Estimating the key epidemiological parameters of 2019-nCoV has become a research priority with significant clinical and policy relevance. However, due to the limited emerging understanding of the new virus and its transmission mechanisms, results are largely inconsistent across studies. For example, estimates of the basic reproductive number range from 2.2 to 3.1 based on data collected in the early stage of the epidemic (1, 3–5). Attempts were also made to estimate the size of the epidemic, and forecast the progression of the epidemic with rather different conclusions (1, 4, 5).
Lacking accurate accounting or sampling of the ground truth as for the number of latently infected and undiagnosed infectious (L&I) persons is the primary cause for the widespread discrepancy in these estimates and forecasts. In particular, for the 2019-nCoV, one fundamental challenge is the under-screening and under-reporting biases in the early stage of the epidemic in its epicenter, Wuhan, due to limited testing and treatment resources while facing a major outbreak with a sudden onset. Note that this challenge is not unique to 2019-nCoV; see related discussions for SARS and other coronavirus outbreaks (6, 7).

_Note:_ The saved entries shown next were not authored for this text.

-- pv_equiv track=rewrite | github.com/maldavan5916/VacTimeTP | Documentation/DIPLOM/listingCode/CompresCode.py | remove_multiline_comments
-- ===== SOURCE A (Python) =====
-- def remove_multiline_comments(code):
--     in_string = False
--     in_comment = False
--     result = []
--     i = 0
--     while i < len(code):
--         if not in_comment and not in_string and code[i:i+2] == '/*':
--             in_comment = True
--             i += 2
--         elif in_comment and code[i:i+2] == '*/':
--             in_comment = False
--             i += 2
--         elif not in_comment and code[i] == '"':
--             in_string = not in_string
--             result.append(code[i])
--             i += 1
--         elif not in_comment:
--             result.append(code[i])
--             i += 1
--         else:
--             i += 1
--     return ''.join(result)
-- ===== SOURCE B (Python) =====
-- def remove_multiline_comments(code):
--     # chunk jumper: no per-character state machine; jump between delimiters with str.find
--     out = []
--     i, n = 0, len(code)
--     while i < n:
--         c = code.find('/*', i)
--         q = code.find('"', i)
--         if c != -1 and (q == -1 or c < q):
--             out.append(code[i:c])
--             e = code.find('*/', c + 2)
--             i = n if e == -1 else e + 2
--         elif q != -1:
--             e = code.find('"', q + 1)
--             if e == -1:
--                 out.append(code[i:])
--                 i = n
--             else:
--                 out.append(code[i:e + 1])
--                 i = e + 1
--         else:
--             out.append(code[i:])
--             i = n
--     return ''.join(out)
-- ===== Notes on version B (the rewrite author's own statement) =====
-- stated objective: faster
-- what changed: Replaced A's per-character state machine (in_string/in_comment flags, one loop iteration per character with a 2-char slice test) by a chunk jumper that uses str.find to jump directly between '/*', '*/' and '"' delimiters, appending whole slices.
import Mathlib
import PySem

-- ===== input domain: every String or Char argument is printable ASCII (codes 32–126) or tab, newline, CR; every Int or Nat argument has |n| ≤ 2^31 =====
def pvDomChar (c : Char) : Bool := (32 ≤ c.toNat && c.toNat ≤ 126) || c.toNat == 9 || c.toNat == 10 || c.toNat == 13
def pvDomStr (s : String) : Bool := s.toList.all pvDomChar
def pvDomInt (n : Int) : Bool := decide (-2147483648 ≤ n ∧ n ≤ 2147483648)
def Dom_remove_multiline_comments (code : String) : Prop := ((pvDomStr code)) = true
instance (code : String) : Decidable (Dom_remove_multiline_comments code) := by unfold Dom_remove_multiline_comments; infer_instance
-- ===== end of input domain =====

-- B replaces A's per-character state-machine loop with a delimiter-to-delimiter
-- chunk jumper built on str.find; same return value on every input (total).

-- ===== PORT A =====
-- A's while loop over index i with flags (in_string, in_comment): the remaining
-- characters code[i:] are carried as the list argument, the test
-- code[i:i+2] == '/*' becomes a head? test on the tail, and each branch emits
-- and advances exactly as A does (i += 2 drops the head and the tail's head).
def pvRunA (inS inC : Bool) : List Char → List Char
  | [] => []
  | c :: rest =>
    if ¬inC ∧ ¬inS ∧ c = '/' ∧ rest.head? = some '*' then
      pvRunA inS true rest.tail
    else if inC ∧ c = '*' ∧ rest.head? = some '/' then
      pvRunA inS false rest.tail
    else if ¬inC ∧ c = '"' then
      c :: pvRunA (!inS) inC rest
    else if ¬inC then
      c :: pvRunA inS inC rest
    else
      pvRunA inS inC rest
  termination_by l => l.length
  decreasing_by all_goals (cases rest <;> simp [List.tail])

def remove_multiline_comments (code : String) : String :=
  String.mk (pvRunA false false code.toList)

-- ===== PORT B =====
-- B's code.find('xy', i) on the remaining characters code[i:]: returns
-- (prefix before the first match, suffix after it), none if absent
-- (the prefix length is B's found index relative to i).
def pvFind2 (a b : Char) : List Char → Option (List Char × List Char)
  | [] => none
  | c :: rest =>
    if c = a ∧ rest.head? = some b then some ([], rest.tail)
    else (pvFind2 a b rest).map (fun ps => (c :: ps.1, ps.2))

def pvFind1 (a : Char) : List Char → Option (List Char × List Char)
  | [] => none
  | c :: rest =>
    if c = a then some ([], rest)
    else (pvFind1 a rest).map (fun ps => (c :: ps.1, ps.2))

theorem pvFind2_len {a b : Char} {l p s : List Char}
    (h : pvFind2 a b l = some (p, s)) : p.length + 2 + s.length = l.length := by
  induction l generalizing p s with
  | nil => simp [pvFind2] at h
  | cons c rest ih =>
    simp only [pvFind2] at h
    split at h
    · rename_i hc
      cases rest with
      | nil => simp at hc
      | cons d r => cases h; simp [List.tail]; omega
    · cases hp : pvFind2 a b rest with
      | none => simp [hp] at h
      | some ps =>
        obtain ⟨ps1, ps2⟩ := ps
        simp [hp] at h
        obtain ⟨h1, h2⟩ := h
        subst h1; subst h2
        have := ih hp
        simp; omega

theorem pvFind1_len {a : Char} {l p s : List Char}
    (h : pvFind1 a l = some (p, s)) : p.length + 1 + s.length = l.length := by
  induction l generalizing p s with
  | nil => simp [pvFind1] at h
  | cons c rest ih =>
    simp only [pvFind1] at h
    split at h
    · cases h; simp; omega
    · cases hp : pvFind1 a rest with
      | none => simp [hp] at h
      | some ps =>
        obtain ⟨ps1, ps2⟩ := ps
        simp [hp] at h
        obtain ⟨h1, h2⟩ := h
        subst h1; subst h2
        have := ih hp
        simp; omega

-- B's outer while loop: compare the positions of the next '/*' and the next '"'
-- (here: the lengths of the prefixes found), drop through the matching '*/' or
-- keep through the closing '"', recurse on the remainder; length lemmas above
-- justify termination.
def pvRunB (l : List Char) : List Char :=
  match h2 : pvFind2 '/' '*' l, h1 : pvFind1 '"' l with
  | some (p, s), none =>
    p ++ (match he : pvFind2 '*' '/' s with
          | none => []
          | some (_, s') => pvRunB s')
  | some (p, s), some (pq, sq) =>
    if p.length < pq.length then
      p ++ (match he : pvFind2 '*' '/' s with
            | none => []
            | some (_, s') => pvRunB s')
    else
      pq ++ '"' :: (match hc : pvFind1 '"' sq with
            | none => sq
            | some (p2, s2) => p2 ++ '"' :: pvRunB s2)
  | none, some (pq, sq) =>
    pq ++ '"' :: (match hc : pvFind1 '"' sq with
          | none => sq
          | some (p2, s2) => p2 ++ '"' :: pvRunB s2)
  | none, none => l
  termination_by l.length
  decreasing_by
  · have hA := pvFind2_len h2; have hB := pvFind2_len he; omega
  · have hA := pvFind2_len h2; have hB := pvFind2_len he; omega
  · have hA := pvFind1_len h1; have hB := pvFind1_len hc; omega
  · have hA := pvFind1_len h1; have hB := pvFind1_len hc; omega
def remove_multiline_comments_alt (code : String) : String :=
  String.mk (pvRunB code.toList)

-- ===== PRECONDITION & SPEC =====
def Spec_remove_multiline_comments (code : String) (out : String) : Prop := out = remove_multiline_comments_alt code
instance (code : String) (out : String) : Decidable (Spec_remove_multiline_comments code out) := by unfold Spec_remove_multiline_comments; infer_instance

-- ===== CLAIM (what is proved, stated in full; the proofs are below) =====
def Claim_equal_remove_multiline_comments : Prop := ∀ (code : String), Dom_remove_multiline_comments code → Spec_remove_multiline_comments code (remove_multiline_comments code)

-- ===== LEMMAS AND PROOFS =====

-- In comment mode A emits nothing and scans for '*/' (in_string is false there,
-- since a comment is only entered from normal mode).
theorem pvRunA_comment (l : List Char) :
    pvRunA false true l =
      (match pvFind2 '*' '/' l with
       | none => []
       | some (_, s) => pvRunA false false s) := by
  induction l with
  | nil => simp [pvRunA, pvFind2]
  | cons c rest ih =>
    by_cases hc : c = '*' ∧ rest.head? = some '/'
    · rw [pvRunA, pvFind2]; simp [hc]
    · rw [pvRunA, pvFind2]
      rw [if_neg (by simp), if_neg (by simpa using hc), if_neg (by simp), if_neg (by simp)]
      rw [ih]
      cases hp : pvFind2 '*' '/' rest <;> simp [hp, hc]

theorem pvRunA_string (l : List Char) :
    pvRunA true false l =
      (match pvFind1 '"' l with
       | none => l
       | some (p, s) => p ++ '"' :: pvRunA false false s) := by
  induction l with
  | nil => simp [pvRunA, pvFind1]
  | cons c rest ih =>
    by_cases hc : c = '"'
    · subst hc; rw [pvRunA, pvFind1]; simp
    · rw [pvRunA, pvFind1]
      simp only [Bool.not_true, Bool.false_eq_true, false_and, and_false, if_false,
        Bool.not_false, true_and, if_neg hc, if_pos trivial]
      rw [ih]
      cases hp : pvFind1 '"' rest <;> simp [hp, hc]

-- non-dependent unfolding of pvRunB
theorem pvRunB_eq (l : List Char) :
    pvRunB l =
      (match pvFind2 '/' '*' l, pvFind1 '"' l with
       | some (p, s), none =>
         p ++ (match pvFind2 '*' '/' s with
               | none => []
               | some (_, s') => pvRunB s')
       | some (p, s), some (pq, sq) =>
         if p.length < pq.length then
           p ++ (match pvFind2 '*' '/' s with
                 | none => []
                 | some (_, s') => pvRunB s')
         else
           pq ++ '"' :: (match pvFind1 '"' sq with
                 | none => sq
                 | some (p2, s2) => p2 ++ '"' :: pvRunB s2)
       | none, some (pq, sq) =>
         pq ++ '"' :: (match pvFind1 '"' sq with
               | none => sq
               | some (p2, s2) => p2 ++ '"' :: pvRunB s2)
       | none, none => l) := by
  rw [pvRunB]
  split <;> rename_i heq2 heq1 <;> simp [heq2, heq1] <;> split <;> split <;>
    simp_all <;> (try split) <;> simp_all

theorem pvFind2_cons_neg {a b c : Char} {rest : List Char} (h : ¬(c = a ∧ rest.head? = some b)) :
    pvFind2 a b (c :: rest) = (pvFind2 a b rest).map (fun ps => (c :: ps.1, ps.2)) := by
  rw [pvFind2, if_neg h]

theorem pvFind1_cons_neg {a c : Char} {rest : List Char} (h : ¬c = a) :
    pvFind1 a (c :: rest) = (pvFind1 a rest).map (fun ps => (c :: ps.1, ps.2)) := by
  rw [pvFind1, if_neg h]

theorem pvRunB_cons (c : Char) (rest : List Char)
    (h1 : ¬(c = '/' ∧ rest.head? = some '*')) (h2 : ¬c = '"') :
    pvRunB (c :: rest) = c :: pvRunB rest := by
  rw [pvRunB_eq]
  conv_rhs => rw [pvRunB_eq]
  rw [pvFind2_cons_neg h1, pvFind1_cons_neg h2]
  cases hf2 : pvFind2 '/' '*' rest <;> cases hf1 : pvFind1 '"' rest <;> simp
  all_goals first
  | (split <;> rfl)
  | (rename_i p1 p2
     obtain ⟨a1, b1⟩ := p1
     obtain ⟨a2, b2⟩ := p2
     by_cases hlt : a1.length < a2.length <;> simp [hlt] <;> split <;> rfl)

theorem pvRunA_eq_pvRunB : ∀ (n : Nat) (l : List Char), l.length ≤ n →
    pvRunA false false l = pvRunB l := by
  intro n
  induction n with
  | zero =>
    intro l hl
    have he : l = [] := by cases l <;> simp_all
    subst he
    rw [pvRunA, pvRunB_eq]
    simp [pvFind2, pvFind1]
  | succ n ih =>
    intro l hl
    cases l with
    | nil => rw [pvRunA, pvRunB_eq]; simp [pvFind2, pvFind1]
    | cons c rest =>
      simp only [List.length_cons] at hl
      by_cases hcom : c = '/' ∧ rest.head? = some '*'
      · -- comment opener: A enters comment mode, B's pvFind2 hits at index 0
        rw [pvRunA, if_pos (by simpa using hcom), pvRunA_comment, pvRunB_eq]
        have hf2 : pvFind2 '/' '*' (c :: rest) = some ([], rest.tail) := by
          rw [pvFind2, if_pos hcom]
        rw [hf2]
        have hq : ¬c = '"' := by intro h; rw [h] at hcom; exact absurd hcom.1 (by decide)
        rw [pvFind1_cons_neg hq]
        cases hf1 : pvFind1 '"' rest <;> simp
        all_goals {
          cases he : pvFind2 '*' '/' rest.tail <;> simp [he]
          · rename_i p
            obtain ⟨pp, ss⟩ := p
            have hlen := pvFind2_len he
            have htl : rest.tail.length ≤ rest.length := by cases rest <;> simp [List.tail]
            exact ih ss (by omega)
        }
      · by_cases hq : c = '"'
        · -- string opener
          subst hq
          rw [pvRunA, if_neg (by simp), if_neg (by simp), if_pos (by simp)]
          simp only [Bool.not_false]
          rw [pvRunA_string, pvRunB_eq]
          have hf1 : pvFind1 '"' ('"' :: rest) = some ([], rest) := by
            rw [pvFind1, if_pos rfl]
          rw [hf1, pvFind2_cons_neg (by simpa using hcom)]
          cases hf2 : pvFind2 '/' '*' rest <;> simp
          all_goals {
            cases he : pvFind1 '"' rest <;> simp [he]
            · rename_i p
              obtain ⟨pp, ss⟩ := p
              have hlen := pvFind1_len he
              exact ih ss (by omega)
          }
        · -- ordinary character
          rw [pvRunA, if_neg (by simpa using hcom), if_neg (by simp), if_neg (by simp [hq]),
            if_pos (by simp)]
          rw [pvRunB_cons c rest hcom hq, ih rest (by omega)]

-- ===== VERDICT (by name: the statement is the Claim_ definition above) =====
theorem remove_multiline_comments_spec : Claim_equal_remove_multiline_comments := by
  intro code _
  unfold Spec_remove_multiline_comments remove_multiline_comments remove_multiline_comments_alt
  rw [pvRunA_eq_pvRunB code.toList.length code.toList le_rfl]
lemma pvA_loop_spec (l1 l2 : List Char) (map2 : Int → Int)
    (hmap : ∀ j, map2 j = pvCnt l2 j) (hl2 : l2 ≠ []) :
    ∀ fuel b eN (mem : Int → Int) (el : List Int),
      b ≤ eN → eN < l1.length →
      pvCov l1 l2 b eN → (∀ e, e < eN → ¬ pvCov l1 l2 b e) →
      (∀ j, mem j = if 0 < pvCnt l2 j then pvCnt (pvWinE l1 b (eN + 1)) j else 0) →
      l1.length ≤ b + fuel →
      ((pvA_loop l1 map2 fuel b (eN : Int) mem el).length : Int) * l1.length
          - (pvA_loop l1 map2 fuel b (eN : Int) mem el).sum
        = ((el.length : Int) * l1.length - el.sum) + pvTail l1 l2 (b + 1) := by
  intro fuel
  induction fuel with
  | zero =>
    intro b eN mem el hb he hcov hmin hmem hfuel
    omega
  | succ fuel ih =>
    intro b eN mem el hb he hcov hmin hmem hfuel
    have hbl : b < l1.length := by omega
    rw [pvA_loop_succ l1 map2 fuel b (eN : Int) mem el hbl]
    set bc := l1[b] with hbc
    set j0 := pvIdx bc with hj0
    -- window decomposition at the left edge
    have hcons : ∀ j, pvCnt (pvWinE l1 (b + 1) (eN + 1)) j =
        pvCnt (pvWinE l1 b (eN + 1)) j - (if j0 = j then 1 else 0) := by
      intro j
      rw [pvWinE_cons l1 (by omega) hbl, pvCnt_cons, ← hbc, ← hj0]
      ring
    -- valSum of el ++ [x]
    have hval : ∀ (x : Int),
        (((el ++ [x]).length : Int) * l1.length - (el ++ [x]).sum)
          = ((el.length : Int) * l1.length - el.sum) + ((l1.length : Int) - x) := by
      intro x
      rw [List.length_append, List.sum_append]
      push_cast
      simp
      ring
    -- generic continue-step: new state is (b+1, eN) with Cov (b+1) eN
    have hstep : ∀ (mem2 : Int → Int),
        pvCov l1 l2 (b + 1) eN →
        (∀ j, mem2 j = if 0 < pvCnt l2 j then pvCnt (pvWinE l1 (b + 1) (eN + 1)) j else 0) →
        ((pvA_loop l1 map2 fuel (b + 1) (eN : Int) mem2 (el ++ [(eN : Int)])).length : Int) * l1.length
            - (pvA_loop l1 map2 fuel (b + 1) (eN : Int) mem2 (el ++ [(eN : Int)])).sum
          = ((el.length : Int) * l1.length - el.sum) + pvTail l1 l2 (b + 1) := by
      intro mem2 hcov' hmem2
      have hble : b + 1 ≤ eN := pvCov_le l1 l2 hl2 hcov'
      have hmin' : ∀ e, e < eN → ¬ pvCov l1 l2 (b + 1) e := by
        intro e hee hcv
        exact hmin e hee (pvCov_mono l1 l2 (by omega) le_rfl hcv)
      rw [ih (b + 1) eN mem2 (el ++ [(eN : Int)]) hble he hcov' hmin' hmem2 (by omega)]
      rw [hval]
      rw [pvTail_succ l1 l2 (by omega : b + 1 < l1.length)]
      rw [pvSpecScan_first l1 l2 (b + 1) hble he hcov' (fun e _ h2 => hmin' e h2)]
      ring
    by_cases hneed : map2 j0 > 0
    · have hneedc : 0 < pvCnt l2 j0 := by rw [← hmap]; exact hneed
      have hmemj0 : mem j0 = pvCnt (pvWinE l1 b (eN + 1)) j0 := by
        rw [hmem, if_pos hneedc]
      rw [if_pos hneed]
      by_cases hdef : pvUpd mem j0 (-1) j0 < map2 j0
      · -- deficit: the removed character was critical
        rw [if_pos hdef]
        rw [pvUpd_self, hmemj0, hmap] at hdef
        have hexact : pvCnt (pvWinE l1 b (eN + 1)) j0 = pvCnt l2 j0 := by
          have := hcov j0
          omega
        have hmem' : ∀ j, pvUpd mem j0 (-1) j =
            if 0 < pvCnt l2 j then pvCnt (pvWinE l1 (b + 1) (eN + 1)) j else 0 := by
          intro j
          by_cases hji : j = j0
          · rw [hji, pvUpd_self, hmemj0, if_pos hneedc, hcons, if_pos rfl]
            ring
          · have h3 : ¬ (j0 = j) := fun hh => hji hh.symm
            rw [pvUpd_ne _ _ hji, hmem, hcons, if_neg h3]
            by_cases hj : 0 < pvCnt l2 j <;> simp [hj]
        have hcast1 : ((eN : Int) + 1).toNat = eN + 1 := by omega
        have hcast2 : (eN : Int) + 1 = ((eN + 1 : Nat) : Int) := by push_cast; ring
        rw [hcast1, hcast2]
        by_cases hex : ∃ t, (eN + 1 ≤ t ∧ t < l1.length) ∧ l1[t]? = some bc
        · -- a matching character exists to the right: first such position t0
          obtain ⟨t0, ht1, ht2, ht3, htmin'⟩ :
              ∃ t0, eN + 1 ≤ t0 ∧ t0 < l1.length ∧ l1[t0]? = some bc ∧
                ∀ u, u < t0 → ¬ ((eN + 1 ≤ u ∧ u < l1.length) ∧ l1[u]? = some bc) :=
            ⟨Nat.find hex, (Nat.find_spec hex).1.1, (Nat.find_spec hex).1.2,
              (Nat.find_spec hex).2, fun u hu => Nat.find_min hex hu⟩
          have hnobc : ∀ u, eN + 1 ≤ u → u < t0 → l1[u]? ≠ some bc := by
            intro u hu1 hu2 hu3
            exact htmin' u hu2 ⟨⟨hu1, by omega⟩, hu3⟩
          obtain ⟨r1, r2, r3⟩ := pvA_inner_found l1 l2 map2 hmap bc hneedc (eN + 1)
            (pvUpd mem j0 (-1)) t0 ht1 ht2 ht3 hnobc
          rcases hr : pvA_inner map2 bc (l1.drop (eN + 1)) ((eN + 1 : Nat) : Int) (pvUpd mem j0 (-1))
            with ⟨e', mem'', found⟩
          rw [hr] at r1 r2 r3
          simp only at r1 r2 r3
          subst r1; subst r2
          simp only [if_true]
          -- new state (b+1, t0)
          have hsplit : ∀ j, pvCnt (pvWinE l1 (b + 1) (t0 + 1)) j =
              pvCnt (pvWinE l1 (b + 1) (eN + 1)) j + pvCnt (pvWinE l1 (eN + 1) (t0 + 1)) j := by
            intro j
            rw [pvWinE_split l1 (by omega : b + 1 ≤ eN + 1) (by omega : eN + 1 ≤ t0 + 1) (by omega),
              pvCnt_append]
          have ht0bc : l1[t0] = bc := by
            rw [List.getElem?_eq_getElem ht2] at ht3
            exact Option.some_injective _ ht3
          have hcnt2pos : 0 < pvCnt (pvWinE l1 (eN + 1) (t0 + 1)) j0 := by
            rw [pvWinE_succ l1 ht1 ht2, pvCnt_append, pvCnt_cons, pvCnt_nil]
            have hidx : pvIdx l1[t0] = j0 := by rw [ht0bc, hj0]
            rw [if_pos hidx]
            have := pvCnt_nonneg (pvWinE l1 (eN + 1) t0) j0
            omega
          have hcovt : pvCov l1 l2 (b + 1) t0 := by
            intro j
            rw [hsplit]
            have h1 := hcons j
            have h2 := hcov j
            have h3 := pvCnt_nonneg (pvWinE l1 (eN + 1) (t0 + 1)) j
            by_cases hji : j0 = j
            · rw [if_pos hji] at h1
              rw [hji] at hexact hcnt2pos
              omega
            · rw [if_neg hji] at h1
              omega
          have hmint : ∀ e, e < t0 → ¬ pvCov l1 l2 (b + 1) e := by
            intro e hee hcv
            rcases Nat.lt_or_ge e (eN + 1) with h1 | h1
            · -- e ≤ eN : count of j0 is short
              have h2 := hcv j0
              have h3 : pvCnt (pvWinE l1 (b + 1) (e + 1)) j0 ≤
                  pvCnt (pvWinE l1 (b + 1) (eN + 1)) j0 :=
                pvCnt_sublist (pvWinE_sublist l1 le_rfl (by omega)) j0
              have h4 := hcons j0
              rw [if_pos rfl] at h4
              omega
            · -- eN < e < t0 : no bc between, count of j0 still short
              have h2 := hcv j0
              have hzero : pvCnt (pvWinE l1 (eN + 1) (e + 1)) j0 = 0 := by
                rw [hj0]
                exact pvCnt_win_zero l1 bc (fun u hu1 hu2 _ => hnobc u hu1 (by omega))
              have hsplit2 : pvCnt (pvWinE l1 (b + 1) (e + 1)) j0 =
                  pvCnt (pvWinE l1 (b + 1) (eN + 1)) j0 + pvCnt (pvWinE l1 (eN + 1) (e + 1)) j0 := by
                rw [pvWinE_split l1 (by omega : b + 1 ≤ eN + 1) (by omega : eN + 1 ≤ e + 1) (by omega),
                  pvCnt_append]
              have h4 := hcons j0
              rw [if_pos rfl] at h4
              omega
          have hmemt : ∀ j, mem'' j =
              if 0 < pvCnt l2 j then pvCnt (pvWinE l1 (b + 1) (t0 + 1)) j else 0 := by
            intro j
            rw [r3 j, hmem' j, hsplit]
            by_cases hj : 0 < pvCnt l2 j
            · rw [if_pos hj, if_pos hj, if_pos hj]
            · rw [if_neg hj, if_neg hj, if_neg hj]
              ring
          have hble : b + 1 ≤ t0 := by omega
          rw [ih (b + 1) t0 mem'' (el ++ [(t0 : Int)]) hble ht2 hcovt hmint hmemt (by omega)]
          rw [hval]
          rw [pvTail_succ l1 l2 (by omega : b + 1 < l1.length)]
          rw [pvSpecScan_first l1 l2 (b + 1) hble ht2 hcovt (fun e _ h2 => hmint e h2)]
          ring
        · -- no matching character remains: the loop ends, and no later begin can match
          have hnobc : ∀ u, eN + 1 ≤ u → u < l1.length → l1[u]? ≠ some bc := by
            intro u hu1 hu2 hu3
            exact hex ⟨u, ⟨hu1, hu2⟩, hu3⟩
          have hnf := pvA_inner_notfound l1 map2 bc (eN + 1) (pvUpd mem j0 (-1)) hnobc
          rcases hr : pvA_inner map2 bc (l1.drop (eN + 1)) ((eN + 1 : Nat) : Int) (pvUpd mem j0 (-1))
            with ⟨e', mem'', found⟩
          rw [hr] at hnf
          simp only at hnf
          subst hnf
          simp only [if_neg (Bool.false_ne_true)]
          have htail : pvTail l1 l2 (b + 1) = 0 := by
            apply pvTail_zero
            intro b' hb'
            apply pvSpecScan_zero
            intro e he1 he2 hcv
            have h2 := hcv j0
            have h3 : pvCnt (pvWinE l1 (b + 1) l1.length) j0 =
                pvCnt (pvWinE l1 (b + 1) (eN + 1)) j0 + pvCnt (pvWinE l1 (eN + 1) l1.length) j0 := by
              rw [pvWinE_split l1 (by omega : b + 1 ≤ eN + 1) (by omega : eN + 1 ≤ l1.length) (by omega),
                pvCnt_append]
            have hzero : pvCnt (pvWinE l1 (eN + 1) l1.length) j0 = 0 := by
              rw [hj0]
              exact pvCnt_win_zero l1 bc (fun u hu1 hu2 _ => hnobc u hu1 hu2)
            have h4 : pvCnt (pvWinE l1 (b' ) (e + 1)) j0 ≤
                pvCnt (pvWinE l1 (b + 1) l1.length) j0 :=
              pvCnt_sublist (pvWinE_sublist l1 (by omega) (by omega)) j0
            have h5 := hcons j0
            rw [if_pos rfl] at h5
            omega
          rw [htail]
          ring
      · -- surplus: the window still covers after removing word1[begin]
        rw [if_neg hdef]
        rw [pvUpd_self, hmemj0, hmap] at hdef
        have hcov' : pvCov l1 l2 (b + 1) eN := by
          intro j
          have h1 := hcons j
          have h2 := hcov j
          by_cases hji : j0 = j
          · rw [if_pos hji] at h1
            rw [hji] at hdef
            omega
          · rw [if_neg hji] at h1
            omega
        have hmem' : ∀ j, pvUpd mem j0 (-1) j =
            if 0 < pvCnt l2 j then pvCnt (pvWinE l1 (b + 1) (eN + 1)) j else 0 := by
          intro j
          by_cases hji : j = j0
          · rw [hji, pvUpd_self, hmemj0, if_pos hneedc, hcons, if_pos rfl]
            ring
          · have h3 : ¬ (j0 = j) := fun hh => hji hh.symm
            rw [pvUpd_ne _ _ hji, hmem, hcons, if_neg h3]
            by_cases hj : 0 < pvCnt l2 j <;> simp [hj]
        exact hstep (pvUpd mem j0 (-1)) hcov' hmem'
    · -- unneeded character at begin
      rw [if_neg hneed]
      have hneedc : pvCnt l2 j0 = 0 := by
        have h0 := pvCnt_nonneg l2 j0
        rw [← hmap] at h0 ⊢
        omega
      have hcov' : pvCov l1 l2 (b + 1) eN := by
        intro j
        have h1 := hcons j
        have h2 := hcov j
        by_cases hji : j0 = j
        · rw [if_pos hji] at h1
          rw [hji] at hneedc
          have h3 := pvCnt_nonneg (pvWinE l1 (b + 1) (eN + 1)) j
          omega
        · rw [if_neg hji] at h1
          omega
      have hmem' : ∀ j, mem j =
          if 0 < pvCnt l2 j then pvCnt (pvWinE l1 (b + 1) (eN + 1)) j else 0 := by
        intro j
        rw [hmem, hcons]
        by_cases hj : 0 < pvCnt l2 j
        · rw [if_pos hj, if_pos hj]
          have h3 : ¬ (j0 = j) := by
            intro hh; rw [hh] at hneedc; omega
          rw [if_neg h3]
          ring
        · rw [if_neg hj, if_neg hj]
      exact hstep mem hcov' hmem'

To tackle this major challenge, we developed a geo-stratified debiasing estimation framework based on the following observation. On the contrary to Wuhan, other places in China have ample screening and treatment resources in relative terms, and started various stringent surveillance programs after the Wuhan lockdown, to screen and monitor people who travelled from Wuhan to these places. As such, the chance of under-screening and underreporting is much lower outside Wuhan, especially outside Hubei Province. Our approach stratifies mainland China into three zones, i.e., Wuhan, Hubei Province excluding Wuhan, and mainland China excluding Hubei (Fig. 1). Incorporating data capturing the size of the population-level movement from Wuhan to the destinations in other zones with the official confirmed 2019-nCoV case counts in these destinations, we obtained a reliable estimate of the latent infection ratio, defined as the proportion of L&I persons among the population, in Wuhan before the lockdown. In turn, this estimate enabled us to derive the basic reproductive number, the number of L&I persons in Wuhan before and after the lockdown, and assess the progression of the epidemic nationally.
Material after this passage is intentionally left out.